Lukhanyo Am’s return to the squad is significant, even though Jesse Kriel is in the best form of his career.

Before the squad was announced, the Boks were looking thin at No.13, especially after Moodie – one of the heroes of the record win against the All Blacks at Twickenham last year – sustained a serious finger injury.

Now that Am is back, Erasmus may consider accommodating both players in the matchday 23.

At his best, Am is one of the best players in the world, let alone one of the top outside centres.

Should he walk back into the starting lineup at this stage, when Kriel is enjoying such a hot run of form alongside Damian de Allende?

Probably not. It’s also worth noting that Kriel has worn the No.13 shirt in the last two games against Ireland, and has led the defensive charge with outstanding results.

Perhaps Willemse’s injury should be seen as an opportunity.

Le Roux will start in place of Willemse – the incumbent No.15 after last year’s World Cup – and leave the bench role vacant. Am could make his return to the Test arena in the No.23 jersey, and cover centre and wing from the bench.

Ireland aren’t short on quality in the midfield, and Bundee Aki, Garry Ringrose and Robbie Henshaw could cause the Boks problems if they get on the front foot, as could wing James Lowe.

The tourists will miss Hansen, though, as well as fullback Hugo Keenan, who has opted to travel with the national sevens team to the Olympic Games in Paris.
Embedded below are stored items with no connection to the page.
-- pv_equiv track=rewrite | github.com/dev-jlpt18/GLC-Interpreter | gcl.py | create_numbers
-- ===== SOURCE A (Python) =====
-- def create_numbers(s):
--     numbers = ""
--     if s > 9:
--         pila = separar_numero(s)
--         numbers = concat_numbers(pila)
--     elif s < 0:
--         numbers += "c_{63}"
--         s = s*(-1)
--         numbers += "("+create_numbers(s)+")"
--     else:
--         numbers = get_number(s)
--     return numbers
--
-- def concat_numbers(p):
--     concat = ""
--     range = len(p)-1
--     if (range != 0):
--         concat += "c_{54}"
--         n = p.pop()
--         id = get_number(n)
--         concat += "("+concat_numbers(p)+")"
--         concat += id
--         return concat
--     else:
--         n = p.pop(0)
--         id = get_number(n)
--         concat += id
--         return concat
--
-- def get_number(s):
--     numbers = ""
--     if s == 0:
--         numbers = "c_{42}"
--     elif s == 1:
--         numbers = "c_{43}"
--     elif s == 2:
--         numbers = "c_{44}"
--     elif s == 3:
--         numbers = "c_{45}"
--     elif s == 4:
--        numbers =  "c_{46}"
--     elif s == 5:
--         numbers = "c_{47}"
--     elif s == 6:
--         numbers = "c_{48}"
--     elif s == 7:
--         numbers = "c_{49}"
--     elif s == 8:
--         numbers = "c_{50}"
--     else:
--         numbers = "c_{51}"
--     return numbers
--
-- def separar_numero(numero):
--     # Convertir el número a string para iterar sobre cada dígito
--     numero_str = str(numero)
--     # Convertir cada dígito de vuelta a entero y almacenar en una lista
--     digitos = [int(digito) for digito in numero_str]
--     return digitos
-- ===== SOURCE B (Python) =====
-- _TABLE = ["c_{42}", "c_{43}", "c_{44}", "c_{45}", "c_{46}",
--           "c_{47}", "c_{48}", "c_{49}", "c_{50}", "c_{51}"]
--
--
-- def create_numbers(s):
--     if s < 0:
--         return "c_{63}(" + create_numbers(-s) + ")"
--     if s <= 9:
--         return _TABLE[s]
--     digits = [int(ch) for ch in str(s)]
--     res = _TABLE[digits[0]]
--     for d in digits[1:]:
--         res = "c_{54}(" + res + ")" + _TABLE[d]
--     return res
-- ===== Notes on version B (the rewrite author's own statement) =====
-- stated objective: simpler
-- what changed: Replaces the mutually recursive create_numbers/concat_numbers pair (which pops digits off the back of a list and rebuilds the string on the way out of the recursion) with a direct table lookup for single digits and one left-to-right fold over the digit list for multi-digit numbers.
import Mathlib
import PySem

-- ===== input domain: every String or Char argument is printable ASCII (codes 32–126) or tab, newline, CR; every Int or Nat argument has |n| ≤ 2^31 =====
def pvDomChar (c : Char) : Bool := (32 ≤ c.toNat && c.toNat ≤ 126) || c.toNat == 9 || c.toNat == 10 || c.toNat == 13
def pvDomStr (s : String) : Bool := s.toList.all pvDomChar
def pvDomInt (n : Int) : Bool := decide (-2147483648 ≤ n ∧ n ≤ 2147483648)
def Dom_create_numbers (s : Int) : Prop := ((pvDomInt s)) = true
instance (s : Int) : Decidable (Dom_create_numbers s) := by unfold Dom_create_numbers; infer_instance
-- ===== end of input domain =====

-- B replaces the mutually recursive create_numbers/concat_numbers pair by a table lookup
-- plus a single left fold over the digit list (objective: simpler decomposition).

-- ===== PORT A =====
-- get_number: the if/elif chain (everything not 0..8 falls into the final else)
def getNumber (s : Int) : String :=
  if s = 0 then "c_{42}"
  else if s = 1 then "c_{43}"
  else if s = 2 then "c_{44}"
  else if s = 3 then "c_{45}"
  else if s = 4 then "c_{46}"
  else if s = 5 then "c_{47}"
  else if s = 6 then "c_{48}"
  else if s = 7 then "c_{49}"
  else if s = 8 then "c_{50}"
  else "c_{51}"

-- separar_numero: [int(d) for d in str(numero)].  int(d) is PySem.Int.ofStr?; the
-- .getD 0 default is unreachable here (str of an int has only digit chars when the
-- int is positive, which is the only way A calls it).
def separarNumero (numero : Int) : List Int :=
  (PySem.Int.toStr numero).toList.map (fun d => (PySem.Int.ofStr? (String.mk [d])).getD 0)

-- concat_numbers: p.pop() is the last element, p.pop(0) the first; pops on an empty
-- list never happen on A's call sites (digit lists are nonempty); [] ↦ "" is a dead branch.
def concatNumbers (p : List Int) : String :=
  if p.length - 1 ≠ 0 then
    "c_{54}" ++ ("(" ++ concatNumbers p.dropLast ++ ")") ++ getNumber (p.getLast?.getD 0)
  else
    getNumber (p.headD 0)
termination_by p.length
decreasing_by simp only [List.length_dropLast]; omega

def create_numbers (s : Int) : String :=
  if s > 9 then concatNumbers (separarNumero s)
  else if s < 0 then "c_{63}" ++ ("(" ++ create_numbers (-s) ++ ")")
  else getNumber s
termination_by (if s < 0 then 1 else 0 : Nat)
decreasing_by split_ifs <;> omega

-- ===== PORT B =====
def pvTable : List String :=
  ["c_{42}", "c_{43}", "c_{44}", "c_{45}", "c_{46}",
   "c_{47}", "c_{48}", "c_{49}", "c_{50}", "c_{51}"]

-- _TABLE[d]; every index used is in [0, 9], so the .getD "" default is unreachable
def pvLook (d : Int) : String := (PySem.List.pyGet? pvTable d).getD ""

-- [int(ch) for ch in str(s)]
def pvDigits (s : Int) : List Int :=
  (PySem.Int.toStr s).toList.map (fun ch => (PySem.Int.ofStr? (String.mk [ch])).getD 0)

def create_numbers_alt (s : Int) : String :=
  if s < 0 then "c_{63}(" ++ create_numbers_alt (-s) ++ ")"
  else if s ≤ 9 then pvLook s
  else
    match pvDigits s with
    | [] => ""          -- unreachable: str(s) is never empty
    | d :: ds => ds.foldl (fun res x => "c_{54}(" ++ res ++ ")" ++ pvLook x) (pvLook d)
termination_by (if s < 0 then 1 else 0 : Nat)
decreasing_by split_ifs <;> omega

-- ===== PRECONDITION & SPEC =====
def Spec_create_numbers (s : Int) (out : String) : Prop := out = create_numbers_alt s
instance (s : Int) (out : String) : Decidable (Spec_create_numbers s out) := by unfold Spec_create_numbers; infer_instance

-- ===== CLAIM (what is proved, stated in full; the proofs are below) =====
def Claim_equal_create_numbers : Prop := ∀ (s : Int), Dom_create_numbers s → Spec_create_numbers s (create_numbers s)

-- ===== LEMMAS AND PROOFS =====

def pvDigitChars : List Char := ['0','1','2','3','4','5','6','7','8','9']

theorem digitChar_mem (m : Nat) (h : m < 10) : Nat.digitChar m ∈ pvDigitChars := by
  interval_cases m <;> decide

theorem toDigitsCore_mem (fuel : Nat) : ∀ (n : Nat) (ds : List Char),
    (∀ c ∈ ds, c ∈ pvDigitChars) → ∀ c ∈ Nat.toDigitsCore 10 fuel n ds, c ∈ pvDigitChars := by
  induction fuel with
  | zero => intro n ds hds c hc; exact hds c hc
  | succ f ih =>
    intro n ds hds c hc
    rw [Nat.toDigitsCore] at hc
    by_cases hz : n / 10 = 0
    · simp only [hz] at hc
      rcases List.mem_cons.mp hc with h | h
      · exact h ▸ digitChar_mem _ (Nat.mod_lt _ (by omega))
      · exact hds c h
    · simp only [if_neg hz] at hc
      refine ih (n / 10) _ ?_ c hc
      intro c' hc'
      rcases List.mem_cons.mp hc' with h | h
      · exact h ▸ digitChar_mem _ (Nat.mod_lt _ (by omega))
      · exact hds c' h

theorem toDigitsCore_ne_nil (fuel : Nat) : ∀ (n : Nat) (ds : List Char),
    fuel ≠ 0 ∨ ds ≠ [] → Nat.toDigitsCore 10 fuel n ds ≠ [] := by
  induction fuel with
  | zero => intro n ds h; rw [Nat.toDigitsCore]; tauto
  | succ f ih =>
    intro n ds _
    rw [Nat.toDigitsCore]
    by_cases hz : n / 10 = 0
    · simp [hz]
    · rw [if_neg hz]
      exact ih (n / 10) _ (Or.inr (List.cons_ne_nil _ _))

theorem conv_range (c : Char) (hc : c ∈ pvDigitChars) :
    0 ≤ (PySem.Int.ofStr? (String.mk [c])).getD 0 ∧
      (PySem.Int.ofStr? (String.mk [c])).getD 0 ≤ 9 := by
  fin_cases hc <;> decide

theorem chars_range (s : Int) (hs : s > 9) :
    ∀ c ∈ (PySem.Int.toStr s).toList, c ∈ pvDigitChars := by
  rw [PySem.Int.toList_toStr]
  have hneg : ¬ s < 0 := by omega
  simp only [PySem.Int.toChars, if_neg hneg]
  exact toDigitsCore_mem _ _ [] (by simp)

theorem digits_range (s : Int) (hs : s > 9) :
    ∀ d ∈ separarNumero s, 0 ≤ d ∧ d ≤ 9 := by
  unfold separarNumero
  intro d hd
  obtain ⟨c, hc, rfl⟩ := List.mem_map.mp hd
  exact conv_range c (chars_range s hs c hc)

theorem digits_ne_nil (s : Int) (hs : s > 9) : separarNumero s ≠ [] := by
  unfold separarNumero
  rw [PySem.Int.toList_toStr]
  have hneg : ¬ s < 0 := by omega
  simp only [PySem.Int.toChars, if_neg hneg, ne_eq, List.map_eq_nil_iff]
  exact toDigitsCore_ne_nil _ _ [] (Or.inl (by omega))

theorem look_eq_get (d : Int) (h0 : 0 ≤ d) (h9 : d ≤ 9) : pvLook d = getNumber d := by
  interval_cases d <;> rfl

theorem concat_eq_fold (d : Int) (ds : List Int)
    (h : ∀ x ∈ d :: ds, 0 ≤ x ∧ x ≤ 9) :
    concatNumbers (d :: ds) =
      ds.foldl (fun res x => "c_{54}(" ++ res ++ ")" ++ pvLook x) (pvLook d) := by
  induction ds using List.reverseRecOn with
  | nil =>
    rw [concatNumbers.eq_def]
    simp only [List.length_cons, List.length_nil, List.foldl_nil, List.headD_cons]
    rw [if_neg (by omega), look_eq_get d (h d List.mem_cons_self).1 (h d List.mem_cons_self).2]
  | append_singleton es x ih =>
    rw [concatNumbers.eq_def]
    have hlen : (d :: (es ++ [x])).length - 1 ≠ 0 := by simp
    rw [if_pos hlen]
    have hdrop : (d :: (es ++ [x])).dropLast = d :: es := by
      rw [show d :: (es ++ [x]) = (d :: es) ++ [x] by simp, List.dropLast_concat]
    have hlast : (d :: (es ++ [x])).getLast?.getD 0 = x := by
      rw [show d :: (es ++ [x]) = (d :: es) ++ [x] by simp, List.getLast?_concat]; rfl
    have hsub : ∀ y ∈ d :: es, 0 ≤ y ∧ y ≤ 9 := by
      intro y hy
      refine h y ?_
      rcases List.mem_cons.mp hy with h1 | h1
      · exact h1 ▸ List.mem_cons_self
      · exact List.mem_cons_of_mem _ (by simp [h1])
    rw [hdrop, hlast, List.foldl_append, List.foldl_cons, List.foldl_nil, ih hsub,
      look_eq_get x (h x (by simp)).1 (h x (by simp)).2]
    rfl

theorem main_nonneg (s : Int) (h0 : 0 ≤ s) : create_numbers s = create_numbers_alt s := by
  rw [create_numbers.eq_def, create_numbers_alt.eq_def]
  by_cases h9 : s > 9
  · rw [if_pos h9, if_neg (by omega : ¬ s < 0), if_neg (by omega : ¬ s ≤ 9)]
    obtain ⟨d, ds, hd⟩ := List.exists_cons_of_ne_nil (digits_ne_nil s h9)
    have hd' : pvDigits s = d :: ds := hd
    rw [hd, hd']
    exact concat_eq_fold d ds (hd ▸ digits_range s h9)
  · rw [if_neg h9, if_neg (by omega : ¬ s < 0), if_neg (by omega : ¬ s < 0),
      if_pos (by omega : s ≤ 9), look_eq_get s h0 (by omega)]

-- ===== VERDICT (by name: the statement is the Claim_ definition above) =====
theorem create_numbers_spec : Claim_equal_create_numbers := by
  intro s _
  unfold Spec_create_numbers
  by_cases h0 : 0 ≤ s
  · exact main_nonneg s h0
  · rw [create_numbers.eq_def, create_numbers_alt.eq_def]
    have h1 : ¬ s > 9 := by omega
    have h2 : s < 0 := by omega
    rw [if_neg h1, if_pos h2, if_pos h2, main_nonneg (-s) (by omega)]
    rfl
-- pv_equiv track=rewrite | github.com/timothyjjcrow/day-dinkers | backend/routes/ranked.py | _parse_team_ids
-- ===== SOURCE A (Python) =====
-- def _parse_team_ids(raw_ids):
--     if not isinstance(raw_ids, list):
--         return None
--     ids = []
--     for raw in raw_ids:
--         try:
--             value = int(raw)
--         except (TypeError, ValueError):
--             return None
--         if value <= 0:
--             return None
--         ids.append(value)
--     return ids
-- ===== SOURCE B (Python) =====
-- def _parse_team_ids(raw_ids):
--     if not isinstance(raw_ids, list):
--         return None
--     try:
--         ids = [int(raw) for raw in raw_ids]
--     except (TypeError, ValueError):
--         return None
--     if ids:
--         ordered = sorted(ids)
--         if ordered[0] <= 0:
--             return None
--     return ids
-- ===== Notes on version B (the rewrite author's own statement) =====
-- stated objective: alternative
-- what changed: Replaces A's fused convert-and-validate loop with early returns and an accumulator by a convert-all pass followed by a sort-then-inspect validation: sort a copy and test only the smallest element for positivity.
import Mathlib
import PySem

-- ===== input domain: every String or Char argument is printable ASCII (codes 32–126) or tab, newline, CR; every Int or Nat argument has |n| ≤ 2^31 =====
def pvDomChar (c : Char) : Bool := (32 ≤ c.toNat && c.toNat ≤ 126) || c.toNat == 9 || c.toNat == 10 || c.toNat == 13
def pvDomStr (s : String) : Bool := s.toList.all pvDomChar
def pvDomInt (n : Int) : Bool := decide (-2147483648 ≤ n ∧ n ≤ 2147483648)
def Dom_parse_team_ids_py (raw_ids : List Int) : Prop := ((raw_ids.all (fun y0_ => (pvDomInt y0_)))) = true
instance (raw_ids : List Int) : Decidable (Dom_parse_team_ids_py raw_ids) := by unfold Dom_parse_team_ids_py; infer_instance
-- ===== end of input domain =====

-- ===== PORT A =====
-- A's loop: accumulate ids, return None as soon as an element is ≤ 0
-- (on List Int inputs int(raw) never raises, so the try/except arm is unreachable).
def parseTeamIdsGoA : List Int → List Int → Option (List Int)
  | [], ids => some ids.reverse
  | raw :: rest, ids =>
      if raw ≤ 0 then none else parseTeamIdsGoA rest (raw :: ids)

def parse_team_ids_py (raw_ids : List Int) : Option (List Int) :=
  parseTeamIdsGoA raw_ids []

-- ===== PORT B =====
-- B: convert all elements first (int() on an int is the identity), then validate by
-- sorting a copy and testing only the smallest element for positivity; objective: alternative.
def parse_team_ids_py_alt (raw_ids : List Int) : Option (List Int) :=
  let ids := raw_ids.map (fun raw => raw)
  match PySem.List.sorted ids (fun x => x) false with
  | m :: _ => if m ≤ 0 then none else some ids
  | [] => some ids

-- ===== PRECONDITION & SPEC =====
def Spec_parse_team_ids_py (raw_ids : List Int) (out : Option (List Int)) : Prop := out = parse_team_ids_py_alt raw_ids
instance (raw_ids : List Int) (out : Option (List Int)) : Decidable (Spec_parse_team_ids_py raw_ids out) := by unfold Spec_parse_team_ids_py; infer_instance

-- ===== CLAIM =====
def Claim_equal_parse_team_ids_py : Prop := ∀ (raw_ids : List Int), Dom_parse_team_ids_py raw_ids → Spec_parse_team_ids_py raw_ids (parse_team_ids_py raw_ids)

-- ===== LEMMAS AND PROOFS =====
theorem parseTeamIdsGoA_eq (l : List Int) : ∀ (acc : List Int),
    parseTeamIdsGoA l acc =
      if l.any (fun v => v ≤ 0) then none else some (acc.reverse ++ l) := by
  induction l with
  | nil => intro acc; simp [parseTeamIdsGoA]
  | cons x xs ih =>
      intro acc
      simp only [parseTeamIdsGoA, List.any_cons]
      by_cases hx : x ≤ 0
      · simp [hx]
      · simp [hx, ih]

theorem alt_eq (raw_ids : List Int) :
    parse_team_ids_py_alt raw_ids =
      if raw_ids.any (fun v => v ≤ 0) then none else some raw_ids := by
  unfold parse_team_ids_py_alt
  simp only [List.map_id']
  rcases hs : PySem.List.sorted raw_ids (fun x => x) false with _ | ⟨m, t⟩
  · have : raw_ids = [] := (PySem.List.sorted_eq_nil_iff _ _ _).1 hs
    subst this; simp
  · by_cases hm : m ≤ 0
    · have hmem : m ∈ raw_ids := by
        have := PySem.List.mem_sorted (xs := raw_ids) (key := fun x => x) (rev := false) (x := m)
        rw [hs] at this; exact this.1 (List.mem_cons_self ..)
      have : raw_ids.any (fun v => v ≤ 0) = true := by
        simp only [List.any_eq_true]; exact ⟨m, hmem, by simpa using hm⟩
      simp [hm, this]
    · have hall : ∀ y ∈ raw_ids, ¬ y ≤ 0 := by
        intro y hy hy0
        exact hm (le_trans (PySem.List.key_head_sorted_le raw_ids (fun x => x) hs y hy) hy0)
      have : raw_ids.any (fun v => v ≤ 0) = false := by
        simp only [List.any_eq_false, decide_eq_true_eq]; exact hall
      simp [hm, this]

-- ===== VERDICT =====
theorem parse_team_ids_py_spec : Claim_equal_parse_team_ids_py := by
  intro raw_ids _
  unfold Spec_parse_team_ids_py parse_team_ids_py
  rw [alt_eq, parseTeamIdsGoA_eq]
  simp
Aphelele Fassi, Mapimpi and Edwill van der Merwe are all at different stages of their respective careers, but certainly made their opportunities count in the recent Test against Wales, and subsequently earned a place in the Test squad.

These are the players that could, if others remain fit, miss out completely on selection for the Ireland series.

Le Roux should wear the No 15 jersey, while Arendse and Cheslin Kolbe – who have both made a full recovery from their respective injuries – should resume their places on the wings.

THE CAPTAINCY QUESTION

Erasmus has confirmed that he will announce the skipper for the season ahead of the first Test.

Again, Erasmus is not short on options.

Siya Kolisi is back with the squad, Du Toit led the team last week, while Etzebeth and Mbonambi have captained the side before.

Erasmus says that captaincy is not a big deal, and if you’ve followed the Boks closely over the past few seasons, you will have noted how several players have shared the role.

Kolisi has led the team onto the park and dealt with the referee.

Whenever he has left the field, Etzebeth and Mbonambi have taken control.

A big question, in terms of the back row dynamic, is whether Kolisi should start ahead of Kwagga Smith and Marco van Staden at No.6 if he’s not the captain.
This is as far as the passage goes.